New York + Greenwich Hotel = H.E.A.V.E.N on earth

Dec 5

My fave hotel in NYC. Ehhhmergerd, check it out !! So awesome ! xx


Our road trip to New York has started.

We hit the road with bells on. Whatever that means.

If it means that we crossed the Canadian border into the United States and no alarm bells went off at security…well then… we hit the road with bells on.

Already, things are different about this road trip.

I didn’t get hauled into the customs office and strip searched.  {{ Drats }}



Our flight from Toronto to NYC is  a hop skip and a jump.  The hardest part is keeping a straight face with airport security when they ask their stupid-butt questions.  Stupid is as stupid does.  Whoever made the rules for airport security, surely couldn’t punch their way out of a paper bag.

Airport personnel :  Did you pack your own suitcase ?

Me :  Wtf?!   I WISH someone packed my suitcase. Then they could have sat on it with all their might to jam it shut zip it.  Then, they could have jumped up and down on it with a vengeance to practice what baggage handling will do to it.

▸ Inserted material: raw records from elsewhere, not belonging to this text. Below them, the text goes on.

-- pv_equiv track=rewrite | github.com/joey-the-33rd/StackScout | src/ai_generators/resume_generator.py | _generate_skills
-- ===== SOURCE A (Python) =====
-- from typing import Dict, Any, List, Optional
--
-- def _generate_skills(profile: Dict[str, Any]) -> Dict[str, List[str]]:
--     """Generate skills section organized by category."""
--     skills = profile.get('skills', [])
--     categories = {
--         "Technical": [s for s in skills if any(keyword in s.lower() for keyword in ['python', 'javascript', 'java', 'react', 'node'])],
--         "Soft Skills": [s for s in skills if any(keyword in s.lower() for keyword in ['leadership', 'communication', 'teamwork'])],
--         "Tools": [s for s in skills if any(keyword in s.lower() for keyword in ['git', 'docker', 'aws', 'azure'])]
--     }
--     return categories
-- ===== SOURCE B (Python) =====
-- _CATEGORIES = [
--     ("Technical", ['python', 'javascript', 'java', 'react', 'node']),
--     ("Soft Skills", ['leadership', 'communication', 'teamwork']),
--     ("Tools", ['git', 'docker', 'aws', 'azure']),
-- ]
--
--
-- def _generate_skills(profile):
--     """Generate skills section organized by category.
--
--     Keyword-outer strategy: for each category, sweep the keywords and mark
--     matching skills in a boolean hit vector, then gather the marked skills.
--     """
--     skills = profile.get('skills', [])
--     lows = [s.lower() for s in skills]
--     result = {}
--     for category, keywords in _CATEGORIES:
--         hit = [False] * len(skills)
--         for kw in keywords:
--             hit = [h or (kw in low) for h, low in zip(hit, lows)]
--         result[category] = [s for s, h in zip(skills, hit) if h]
--     return result
-- ===== Notes on version B (the rewrite author's own statement) =====
-- stated objective: alternative
-- what changed: A filters the skills list per category with skill-outer comprehensions; B inverts the traversal: per category it sweeps the keywords, marking matches in a boolean hit vector over pre-lowercased skills, then gathers the marked skills in one final pass.
import Mathlib
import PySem

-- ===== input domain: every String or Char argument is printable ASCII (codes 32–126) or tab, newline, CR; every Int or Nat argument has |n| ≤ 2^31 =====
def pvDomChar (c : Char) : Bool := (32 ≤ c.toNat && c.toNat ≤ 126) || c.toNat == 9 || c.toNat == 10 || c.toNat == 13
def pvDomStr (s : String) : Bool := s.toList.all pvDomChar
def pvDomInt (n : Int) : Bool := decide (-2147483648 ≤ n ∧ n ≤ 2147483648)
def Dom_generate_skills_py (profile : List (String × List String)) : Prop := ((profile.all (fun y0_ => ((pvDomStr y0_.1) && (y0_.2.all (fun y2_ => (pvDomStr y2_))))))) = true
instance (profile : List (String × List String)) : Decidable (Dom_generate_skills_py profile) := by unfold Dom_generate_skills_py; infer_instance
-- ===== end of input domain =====

-- B inverts A's traversal: instead of A's skill-outer comprehensions (one filter per
-- category), B sweeps each category's keywords, marking matches in a boolean hit
-- vector over pre-lowercased skills, then gathers the marked skills; objective: alternative.

-- ===== PORT A =====
def pvTechKw : List String := ["python", "javascript", "java", "react", "node"]
def pvSoftKw : List String := ["leadership", "communication", "teamwork"]
def pvToolKw : List String := ["git", "docker", "aws", "azure"]

def generate_skills_py (profile : List (String × List String)) : List (String × List String) :=
  let skills := PySem.Dict.getD (PySem.Dict.mk profile) "skills" []
  [("Technical", skills.filter (fun s => pvTechKw.any (fun k => PySem.Str.isIn k (PySem.Str.lower s)))),
   ("Soft Skills", skills.filter (fun s => pvSoftKw.any (fun k => PySem.Str.isIn k (PySem.Str.lower s)))),
   ("Tools", skills.filter (fun s => pvToolKw.any (fun k => PySem.Str.isIn k (PySem.Str.lower s))))]

-- ===== PORT B =====
def pvCategories : List (String × List String) :=
  [("Technical", pvTechKw), ("Soft Skills", pvSoftKw), ("Tools", pvToolKw)]

-- one keyword sweep: hit = [h or (kw in low) for h, low in zip(hit, lows)]
def pvMark (lows : List String) (hit : List Bool) (kw : String) : List Bool :=
  List.zipWith (fun h low => h || PySem.Str.isIn kw low) hit lows

-- gather pass: [s for s, h in zip(skills, hit) if h]
def pvGather (skills : List String) (hit : List Bool) : List String :=
  ((skills.zip hit).filter (fun p => p.2)).map (fun p => p.1)

def generate_skills_py_alt (profile : List (String × List String)) : List (String × List String) :=
  let skills := PySem.Dict.getD (PySem.Dict.mk profile) "skills" []
  let lows := skills.map PySem.Str.lower
  let d := pvCategories.foldl
    (fun res ck =>
      let hit := ck.2.foldl (pvMark lows) (List.replicate skills.length false)
      PySem.Dict.insert res ck.1 (pvGather skills hit))
    (PySem.Dict.mk [])
  d.items

-- ===== PRECONDITION & SPEC =====
def Spec_generate_skills_py (profile : List (String × List String)) (out : List (String × List String)) : Prop := out = generate_skills_py_alt profile
instance (profile : List (String × List String)) (out : List (String × List String)) : Decidable (Spec_generate_skills_py profile out) := by unfold Spec_generate_skills_py; infer_instance

-- ===== CLAIM (what is proved, stated in full; the proofs are below) =====
def Claim_equal_generate_skills_py : Prop := ∀ (profile : List (String × List String)), Dom_generate_skills_py profile → Spec_generate_skills_py profile (generate_skills_py profile)

-- ===== LEMMAS AND PROOFS =====

theorem pvZipWith_zipWith (f g : Bool → String → Bool) (hit : List Bool) (lows : List String) :
    List.zipWith f (List.zipWith g hit lows) lows
      = List.zipWith (fun h low => f (g h low) low) hit lows := by
  induction hit generalizing lows with
  | nil => simp
  | cons x xs ih => cases lows <;> simp [ih]

theorem pvZipWith_id (hit : List Bool) (lows : List String) (hlen : hit.length ≤ lows.length) :
    List.zipWith (fun (h : Bool) (_ : String) => h) hit lows = hit := by
  induction hit generalizing lows with
  | nil => simp
  | cons x xs ih =>
    cases lows with
    | nil => simp at hlen
    | cons y ys => simp only [List.zipWith_cons_cons]; simp at hlen; simp [ih ys hlen]

-- the whole keyword sweep marks exactly "some keyword matches"
theorem pvFoldl_mark (kws : List String) (lows : List String) (hit : List Bool)
    (hlen : hit.length ≤ lows.length) :
    kws.foldl (pvMark lows) hit
      = List.zipWith (fun h low => h || kws.any (fun kw => PySem.Str.isIn kw low)) hit lows := by
  induction kws generalizing hit with
  | nil => simpa using (pvZipWith_id hit lows hlen).symm
  | cons kw kws ih =>
    have hlen' : (pvMark lows hit kw).length ≤ lows.length := by
      simp [pvMark]
    rw [List.foldl_cons, ih _ hlen']
    simp [pvMark, pvZipWith_zipWith, Bool.or_assoc]

theorem pvZipWith_replicate (P : String → Bool) (lows : List String) :
    List.zipWith (fun (h : Bool) low => h || P low) (List.replicate lows.length false) lows
      = lows.map P := by
  induction lows with
  | nil => simp
  | cons y ys ih => simp [List.replicate_succ, ih]

theorem pvGather_map (q : String → Bool) (skills : List String) :
    pvGather skills (skills.map q) = skills.filter q := by
  induction skills with
  | nil => simp [pvGather]
  | cons s ss ih =>
    simp only [pvGather, List.map_cons, List.zip_cons_cons, List.filter_cons] at *
    by_cases h : q s = true <;> simp [h, ih]

theorem pvSweep_eq_filter (kws skills : List String) :
    pvGather skills
      (kws.foldl (pvMark (skills.map PySem.Str.lower)) (List.replicate skills.length false))
      = skills.filter (fun s => kws.any (fun k => PySem.Str.isIn k (PySem.Str.lower s))) := by
  have h1 := pvFoldl_mark kws (skills.map PySem.Str.lower)
      (List.replicate skills.length false) (by simp)
  rw [h1]
  have h2 := pvZipWith_replicate
      (fun low => kws.any (fun kw => PySem.Str.isIn kw low)) (skills.map PySem.Str.lower)
  simp only [List.length_map] at h2
  rw [h2, List.map_map]
  exact pvGather_map _ skills

-- ===== VERDICT (by name: the statement is the Claim_ definition above) =====
theorem generate_skills_py_spec : Claim_equal_generate_skills_py := by
  intro profile _
  show _ = _
  simp only [generate_skills_py, generate_skills_py_alt, pvCategories, List.foldl_cons,
    List.foldl_nil, pvSweep_eq_filter]
  simp [PySem.Dict.items_insert_of_not_contains, PySem.Dict.contains_insert]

What does airport personnel do when someone says YES to that question?

Me :  Yeah. That’s right. I somehow bribed a complete stranger to pack my suitcase.  I had them do my laundry too.  And wash my windows.  It was great. I learned how to fold my underwear in new ways that I didn’t even dream possible.  Very impressive.  My life will never be the same.




Airport Personnel : Did anyone ask you to carry anything for them in your luggage?

Me :  YES, a  total stranger asked me to carry some cocaine across the border. You don’t mind do you?  They seemed very nice.  Is that a problem?  Oh, and by the way…I took a hit of acid with my Grandma before she dropped me off.

Who the heck ever answers YES to those questions?  Only people who were dropped on their head as a baby.

Dear airport security : Everyone has figured out that they shouldn’t stash a knife in a shoe.  Or spike their water with explosives.

Airport security have something in their mouth.  BULLSHIT.

It is wrong when an old lady catches hell for carrying her knitting needles.  What is she going to do? Knit her way off the plane?  If she could actually hurt someone with those knitting needles, well they deserved it.  They just got beat up by an 80 year old.  Hello.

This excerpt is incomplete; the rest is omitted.